-- pv_equiv track=rewrite | github.com/Danail57/Softuniada_Arena_Olimpiici | Group E/Average_Evens.py | average_even_numbers
-- ===== SOURCE A (Python) =====
-- def average_even_numbers(m, n):
--     total = 0
--     count = 0
--     for number in range(m, n + 1):
--         if number % 2 == 0:
--             total += number
--             count += 1
--     if count == 0:
--         return 0
--     return int (total / count)
-- ===== SOURCE B (Python) =====
-- def average_even_numbers(m, n):
--     # Closed form: the evens in [m, n] are an arithmetic progression, whose
--     # average is (first_even + last_even) / 2 (an exact integer, both ends even).
--     first = m + m % 2
--     last = n - n % 2
--     if first > last:
--         return 0
--     return (first + last) // 2
-- ===== Notes on version B (the rewrite author's own statement) =====
-- stated objective: faster
-- what changed: Replaces the O(n-m) loop summing and counting evens with the O(1) closed form: first/last even of [m,n] via parity arithmetic, average = (first+last)//2.
import Mathlib
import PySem

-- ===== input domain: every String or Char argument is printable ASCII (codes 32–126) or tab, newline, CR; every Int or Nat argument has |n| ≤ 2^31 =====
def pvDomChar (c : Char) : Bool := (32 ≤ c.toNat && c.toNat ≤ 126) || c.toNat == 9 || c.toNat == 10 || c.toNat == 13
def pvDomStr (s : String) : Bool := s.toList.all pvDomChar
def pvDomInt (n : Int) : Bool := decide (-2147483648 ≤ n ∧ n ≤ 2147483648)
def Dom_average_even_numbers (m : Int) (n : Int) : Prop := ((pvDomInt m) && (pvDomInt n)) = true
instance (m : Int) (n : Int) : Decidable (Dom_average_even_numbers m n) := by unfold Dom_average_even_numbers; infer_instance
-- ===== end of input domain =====

-- B replaces A's O(n-m) scan by the O(1) closed form (first_even + last_even) // 2.

-- ===== PORT A =====
-- Loop over range(m, n+1) accumulating (total, count) of the even numbers.
-- `int(total / count)`: Python's int/int true division is correctly rounded and here the
-- exact quotient total/count is itself an integer (arithmetic-progression average), so
-- int() truncation yields exactly that integer; truncating division `tdiv` is exact here.
def average_even_numbers (m : Int) (n : Int) : Int :=
  let r := (PySem.List.pyRange m (n + 1) 1).foldl
    (fun (s : Int × Int) number =>
      if PySem.Int.mod number 2 = 0 then (s.1 + number, s.2 + 1) else s) (0, 0)
  if r.2 = 0 then 0 else r.1.tdiv r.2

-- ===== PORT B =====
def average_even_numbers_alt (m : Int) (n : Int) : Int :=
  let first := m + PySem.Int.mod m 2
  let last := n - PySem.Int.mod n 2
  if first > last then 0 else PySem.Int.floordiv (first + last) 2

-- ===== PRECONDITION & SPEC =====
def Spec_average_even_numbers (m : Int) (n : Int) (out : Int) : Prop := out = average_even_numbers_alt m n
instance (m : Int) (n : Int) (out : Int) : Decidable (Spec_average_even_numbers m n out) := by unfold Spec_average_even_numbers; infer_instance

-- ===== CLAIM (what is proved, stated in full; the proofs are below) =====
def Claim_equal_average_even_numbers : Prop := ∀ (m : Int) (n : Int), Dom_average_even_numbers m n → Spec_average_even_numbers m n (average_even_numbers m n)

-- ===== LEMMAS AND PROOFS =====

-- purely arithmetic descriptions of the loop's result
def pvFe (m : Int) : Int := m + m % 2          -- first even ≥ m
def pvLe (n : Int) : Int := n - n % 2          -- last even ≤ n
def pvCnt (m n : Int) : Int := if pvFe m ≤ pvLe n then (pvLe n - pvFe m) / 2 + 1 else 0
def pvAvg (m n : Int) : Int := (pvFe m + pvLe n) / 2

theorem pv_fold_closed (m : Int) : ∀ n : Int, m - 1 ≤ n →
    (PySem.List.pyRange m (n + 1) 1).foldl
      (fun (s : Int × Int) number =>
        if number % 2 = 0 then (s.1 + number, s.2 + 1) else s) (0, 0)
      = (pvCnt m n * pvAvg m n, pvCnt m n) := by
  intro n hn
  induction n, hn using Int.le_induction with
  | base =>
      rw [show m - 1 + 1 = m by ring, PySem.List.pyRange_one_eq_nil (le_refl m)]
      have hc : pvCnt m (m - 1) = 0 := by unfold pvCnt pvFe pvLe; split <;> omega
      simp [List.foldl, hc]
  | succ n hmn ih =>
      have ih' := ih
      rw [show n + 1 + 1 = (n + 1) + 1 by ring,
          PySem.List.pyRange_one_succ_right (a := m) (b := n + 1) (by omega),
          List.foldl_append, ih']
      simp only [List.foldl]
      by_cases h2 : (n + 1) % 2 = 0
      · -- n+1 is even: it is appended to both sum and count
        have hfe2 : pvFe m % 2 = 0 := by unfold pvFe; omega
        have hfe_le : pvFe m ≤ n + 1 := by unfold pvFe; omega
        have hlen : pvLe n = n - 1 := by unfold pvLe; omega
        have hlen1 : pvLe (n + 1) = n + 1 := by unfold pvLe; omega
        simp only [h2, if_true]
        by_cases hne : pvFe m ≤ n - 1
        · -- the interval [m, n] already contained an even number
          have hcnt : pvCnt m n = (n - 1 - pvFe m) / 2 + 1 := by
            unfold pvCnt; rw [hlen]; simp [hne]
          have hcnt1 : pvCnt m (n + 1) = pvCnt m n + 1 := by
            unfold pvCnt; rw [hlen, hlen1]; simp [hne, hfe_le]; omega
          have havg1 : pvAvg m (n + 1) = pvAvg m n + 1 := by
            unfold pvAvg; rw [hlen, hlen1]; omega
          have hkey : pvCnt m n + pvAvg m n = n := by
            unfold pvAvg; rw [hcnt, hlen]; omega
          rw [hcnt1, havg1, Prod.mk.injEq]
          refine ⟨?_, rfl⟩
          have hexp : (pvCnt m n + 1) * (pvAvg m n + 1)
              = pvCnt m n * pvAvg m n + (pvCnt m n + pvAvg m n) + 1 := by ring
          rw [hexp, hkey]; ring
        · -- first even number of the whole interval is n+1 itself
          have hfe : pvFe m = n + 1 := by omega
          have hc0 : pvCnt m n = 0 := by unfold pvCnt; rw [hlen]; simp; omega
          have hc1 : pvCnt m (n + 1) = 1 := by
            unfold pvCnt; rw [hlen1, hfe]; simp
          have ha1 : pvAvg m (n + 1) = n + 1 := by
            unfold pvAvg; rw [hlen1, hfe]; omega
          rw [hc0, hc1, ha1]; norm_num
      · -- n+1 is odd: nothing changes
        have hlen : pvLe (n + 1) = pvLe n := by unfold pvLe; omega
        simp only [h2, if_false]
        unfold pvCnt pvAvg
        rw [hlen]

-- ===== VERDICT (by name: the statement is the Claim_ definition above) =====
theorem average_even_numbers_spec : Claim_equal_average_even_numbers := by
  intro m n _
  unfold Spec_average_even_numbers average_even_numbers average_even_numbers_alt
  simp only [PySem.Int.mod_eq_emod_of_pos (b := 2) (by norm_num : (0:Int) < 2),
      PySem.Int.floordiv_eq_ediv_of_pos (b := 2) (by norm_num : (0:Int) < 2)]
  by_cases hmn : m - 1 ≤ n
  · rw [pv_fold_closed m n hmn]
    dsimp only
    by_cases hne : pvFe m ≤ pvLe n
    · have hcnt : pvCnt m n = (pvLe n - pvFe m) / 2 + 1 := by unfold pvCnt; simp [hne]
      have hfe2 : pvFe m % 2 = 0 := by unfold pvFe; omega
      have hle2 : pvLe n % 2 = 0 := by unfold pvLe; omega
      have hpos : pvCnt m n ≠ 0 := by rw [hcnt]; omega
      rw [if_neg hpos, if_neg (by unfold pvFe pvLe at hne; omega),
          Int.mul_tdiv_cancel_left _ hpos]
      unfold pvAvg pvFe pvLe
      rfl
    · have hc0 : pvCnt m n = 0 := by unfold pvCnt; simp [hne]
      rw [hc0, if_pos rfl, if_pos (by unfold pvFe pvLe at hne; omega)]
  · rw [PySem.List.pyRange_one_eq_nil (by omega : (n : Int) + 1 ≤ m)]
    dsimp only [List.foldl]
    rw [if_pos rfl, if_pos (by omega)]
————
### WHAT IS REQUIRED
Once you reach the line with "rw [show m - 1" in the data above, copy it and every line after it exactly, up to and including the line with "List.foldl_append, ih']".

### THE COMPLETED TASK
      rw [show m - 1 + 1 = m by ring, PySem.List.pyRange_one_eq_nil (le_refl m)]
      have hc : pvCnt m (m - 1) = 0 := by unfold pvCnt pvFe pvLe; split <;> omega
      simp [List.foldl, hc]
  | succ n hmn ih =>
      have ih' := ih
      rw [show n + 1 + 1 = (n + 1) + 1 by ring,
          PySem.List.pyRange_one_succ_right (a := m) (b := n + 1) (by omega),
          List.foldl_append, ih']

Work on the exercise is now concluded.